• [WHAT IS NEEDED]
Which lines of the data include the string "simpa"? List them all.

START RECORDS FOR THE TASK

-- pv_equiv track=rewrite | github.com/Tomaszsachanowski/SPAM | spam.py | bitmap_transform
-- ===== SOURCE A (Python) =====
-- def bitmap_transform(bitmap):
--     """
--     Przeksztalca bitmape dla kroku S
--
--     @param bitmap: lista bitow
--     """
--     transformed_bitmap = []
--     for partition in bitmap:
--         start_setting_bits = False
--         transformed_partition = []
--         for bit in partition:
--             if start_setting_bits:
--                 transformed_partition.append(1)
--             else:
--                 transformed_partition.append(0)
--             if start_setting_bits is False and bit == 1:
--                 start_setting_bits = True
--         transformed_bitmap.append(transformed_partition)
--     return transformed_bitmap
-- ===== SOURCE B (Python) =====
-- def bitmap_transform(bitmap):
--     transformed_bitmap = []
--     for partition in bitmap:
--         first = next((i for i, bit in enumerate(partition) if bit == 1), None)
--         if first is None:
--             transformed_bitmap.append([0] * len(partition))
--         else:
--             transformed_bitmap.append([0] * (first + 1) + [1] * (len(partition) - first - 1))
--     return transformed_bitmap
-- ===== Notes on version B (the rewrite author's own statement) =====
-- stated objective: simpler
-- what changed: Replaced the per-bit running-flag loop with a locate-then-construct decomposition: find the first 1 once, then build the result as [0]*(first+1) + [1]*(rest) (or all zeros if no 1).
import Mathlib
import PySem

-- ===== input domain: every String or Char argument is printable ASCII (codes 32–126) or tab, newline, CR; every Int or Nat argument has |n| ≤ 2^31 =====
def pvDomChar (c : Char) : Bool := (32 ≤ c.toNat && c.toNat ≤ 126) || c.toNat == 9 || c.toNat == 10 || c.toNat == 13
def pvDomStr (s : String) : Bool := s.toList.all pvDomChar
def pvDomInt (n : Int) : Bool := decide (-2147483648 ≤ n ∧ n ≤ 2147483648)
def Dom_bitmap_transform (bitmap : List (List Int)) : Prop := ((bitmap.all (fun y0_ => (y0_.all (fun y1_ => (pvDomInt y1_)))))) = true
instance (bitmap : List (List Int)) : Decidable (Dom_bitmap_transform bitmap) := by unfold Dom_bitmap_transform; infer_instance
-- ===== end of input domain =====

-- B replaces A's per-bit running-flag loop by a locate-then-construct decomposition (find first 1, then build by replication); objective: simpler.


-- ===== PORT A =====
-- one step of A's inner loop: state = (start_setting_bits, transformed_partition)
def bitmapStepA (st : Bool × List Int) (bit : Int) : Bool × List Int :=
  let tp := st.2 ++ [if st.1 then (1 : Int) else 0]
  (if st.1 = false ∧ bit = 1 then true else st.1, tp)

def bitmap_transform (bitmap : List (List Int)) : List (List Int) :=
  bitmap.map (fun partition => (partition.foldl bitmapStepA (false, [])).2)

-- ===== PORT B =====
def bitmap_transform_alt (bitmap : List (List Int)) : List (List Int) :=
  bitmap.map (fun partition =>
    match partition.findIdx? (fun bit => bit == 1) with
    | none => List.replicate partition.length 0
    | some i => List.replicate (i + 1) 0 ++ List.replicate (partition.length - i - 1) 1)

-- ===== PRECONDITION & SPEC =====
def Spec_bitmap_transform (bitmap : List (List Int)) (out : List (List Int)) : Prop := out = bitmap_transform_alt bitmap
instance (bitmap : List (List Int)) (out : List (List Int)) : Decidable (Spec_bitmap_transform bitmap out) := by unfold Spec_bitmap_transform; infer_instance

-- ===== CLAIM (what is proved, stated in full; the proofs are below) =====
def Claim_equal_bitmap_transform : Prop := ∀ (bitmap : List (List Int)), Dom_bitmap_transform bitmap → Spec_bitmap_transform bitmap (bitmap_transform bitmap)

-- ===== LEMMAS AND PROOFS =====
theorem bitmapStepA_true (l : List Int) (acc : List Int) :
    l.foldl bitmapStepA (true, acc) = (true, acc ++ List.replicate l.length 1) := by
  induction l generalizing acc with
  | nil => simp
  | cons b t ih =>
    simp [List.foldl, bitmapStepA, ih, List.replicate_succ, List.append_assoc]

theorem bitmapStepA_false (l : List Int) (acc : List Int) :
    (l.foldl bitmapStepA (false, acc)).2 =
      match l.findIdx? (fun bit => bit == 1) with
      | none => acc ++ List.replicate l.length 0
      | some i => acc ++ (List.replicate (i + 1) 0 ++ List.replicate (l.length - i - 1) 1) := by
  induction l generalizing acc with
  | nil => simp
  | cons b t ih =>
    by_cases hb : b = 1
    · subst hb
      simp [List.foldl, bitmapStepA, bitmapStepA_true, List.findIdx?_cons,
        List.replicate_succ, List.append_assoc]
    · rw [List.foldl_cons]
      have hstep : bitmapStepA (false, acc) b = (false, acc ++ [0]) := by
        simp [bitmapStepA, hb]
      rw [hstep, ih]
      cases h : t.findIdx? (fun bit => bit == 1) with
      | none =>
        simp [List.findIdx?_cons, hb, h, List.replicate_succ]
      | some i =>
        simp [List.findIdx?_cons, hb, h, List.replicate_succ, Nat.succ_sub_succ]

-- ===== VERDICT (by name: the statement is the Claim_ definition above) =====
theorem bitmap_transform_spec : Claim_equal_bitmap_transform := by
  intro bitmap _
  unfold Spec_bitmap_transform bitmap_transform bitmap_transform_alt
  refine List.map_congr_left (fun p _ => ?_)
  simpa using bitmapStepA_false p []
-- A's loop when the rest contains no underscore: it degenerates to an association lookup of rest itself
theorem pvLoopA_none (rest : String) (items : List (String × String))
    (hk : ∀ kv ∈ items, '_' ∉ kv.1.toList) (hl : '_' ∉ rest.toList) :
    pvLoopA rest items =
      match List.find? (fun p => p.1 == rest) items with
      | some kv => (some kv.2, some "")
      | none => (none, none) := by
  induction items with
  | nil => simp [pvLoopA]
  | cons kv t ih =>
    obtain ⟨k, v⟩ := kv
    have hk0 : '_' ∉ k.toList := hk (k, v) (by simp)
    have hkt : ∀ kv ∈ t, '_' ∉ kv.1.toList := fun kv h => hk kv (by simp [h])
    have hsw : (k.toList ++ ['_']).isPrefixOf rest.toList = false :=
      pvPrefix_no_underscore hl
    by_cases hke : rest = k
    · have h1 : (rest == k) = true := by simp [hke]
      have h2 : (k == rest) = true := by simp [hke]
      have hf : List.find? (fun p => p.1 == rest) ((k, v) :: t) = some (k, v) :=
        List.find?_cons_of_pos (by simpa using h2)
      simp [pvLoopA, PySem.Str.startswith, PySem.Chars.startswith, String.toList_append,
        pvToList_underscore, hsw, h1, hf]
    · have hke' : k ≠ rest := fun h => hke h.symm
      have h1 : (rest == k) = false := by simp [hke]
      have h2 : (k == rest) = false := by simp [hke']
      have hf : List.find? (fun p => p.1 == rest) ((k, v) :: t) =
          List.find? (fun p => p.1 == rest) t :=
        List.find?_cons_of_neg (by simpa using h2)
      simp only [pvLoopA, PySem.Str.startswith, PySem.Chars.startswith, String.toList_append,
        pvToList_underscore, hsw, Bool.false_eq_true, if_false, h1, hf]
      exact ih hkt

-- A's loop when rest = a ++ "_" ++ b with no underscore in a: a lookup of a, matrix b
theorem pvLoopA_some (rest : String) (a b : List Char) (items : List (String × String))
    (hk : ∀ kv ∈ items, '_' ∉ kv.1.toList)
    (hl : rest.toList = a ++ '_' :: b) (ha : '_' ∉ a) :
    pvLoopA rest items =
      match List.find? (fun p => p.1 == String.ofList a) items with
      | some kv => (some kv.2, some (String.ofList b))
      | none => (none, none) := by
  induction items with
  | nil => simp [pvLoopA]
  | cons kv t ih =>
    obtain ⟨k, v⟩ := kv
    have hk0 : '_' ∉ k.toList := hk (k, v) (by simp)
    have hkt : ∀ kv ∈ t, '_' ∉ kv.1.toList := fun kv h => hk kv (by simp [h])
    by_cases hka : k.toList = a
    · have h1 : (k.toList ++ ['_']).isPrefixOf rest.toList = true := by
        rw [hl, pvPrefix_underscore b hk0 ha]; exact hka
      have h2 : (k == String.ofList a) = true := by
        have : k = String.ofList a := by
          rw [← String.toList_inj]; simp [hka]
        simp [this]
      have h3 : PySem.Str.slice rest (some ((k.length : Int) + 1)) none = String.ofList b := by
        rw [← String.toList_inj]
        have hnn : (0 : Int) ≤ (k.length : Int) + 1 := by omega
        simp only [PySem.Str.slice, PySem.Chars.slice]
        rw [PySem.List.slice_from rest.toList hnn]
        have hkl : k.length = a.length := by rw [← hka]; simp
        have hto : ((k.length : Int) + 1).toNat = a.length + 1 := by omega
        rw [hto, hl]
        have : a ++ '_' :: b = (a ++ ['_']) ++ b := by simp
        rw [this]
        have hlen : a.length + 1 = (a ++ ['_']).length := by simp
        rw [hlen, List.drop_left]
      have hf : List.find? (fun p => p.1 == String.ofList a) ((k, v) :: t) = some (k, v) :=
        List.find?_cons_of_pos (by simpa using h2)
      simp [pvLoopA, PySem.Str.startswith, PySem.Chars.startswith, String.toList_append,
        pvToList_underscore, h1, hf, h3]
    · have h1 : (k.toList ++ ['_']).isPrefixOf rest.toList = false := by
        rw [hl]
        exact Bool.eq_false_iff.mpr (fun ht => hka ((pvPrefix_underscore b hk0 ha).mp ht))
      have h2 : (rest == k) = false := by
        have : rest ≠ k := by
          intro he
          apply hk0
          rw [← he, hl]
          simp
        simp [this]
      have h3 : (k == String.ofList a) = false := by
        have : k ≠ String.ofList a := by
          intro he
          apply hka
          rw [he]; simp
        simp [this]
      have hf : List.find? (fun p => p.1 == String.ofList a) ((k, v) :: t) =
          List.find? (fun p => p.1 == String.ofList a) t :=
        List.find?_cons_of_neg (by simpa using h3)
      simp only [pvLoopA, PySem.Str.startswith, PySem.Chars.startswith, String.toList_append,
        pvToList_underscore, h1, Bool.false_eq_true, if_false, h2, hf]
      exact ih hkt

END RECORDS FOR THE TASK

• [SOLUTION TO THE EXERCISE]
  simpa using bitmapStepA_false p []
        List.find?_cons_of_pos (by simpa using h2)
        List.find?_cons_of_neg (by simpa using h2)
        List.find?_cons_of_pos (by simpa using h2)
        List.find?_cons_of_neg (by simpa using h3)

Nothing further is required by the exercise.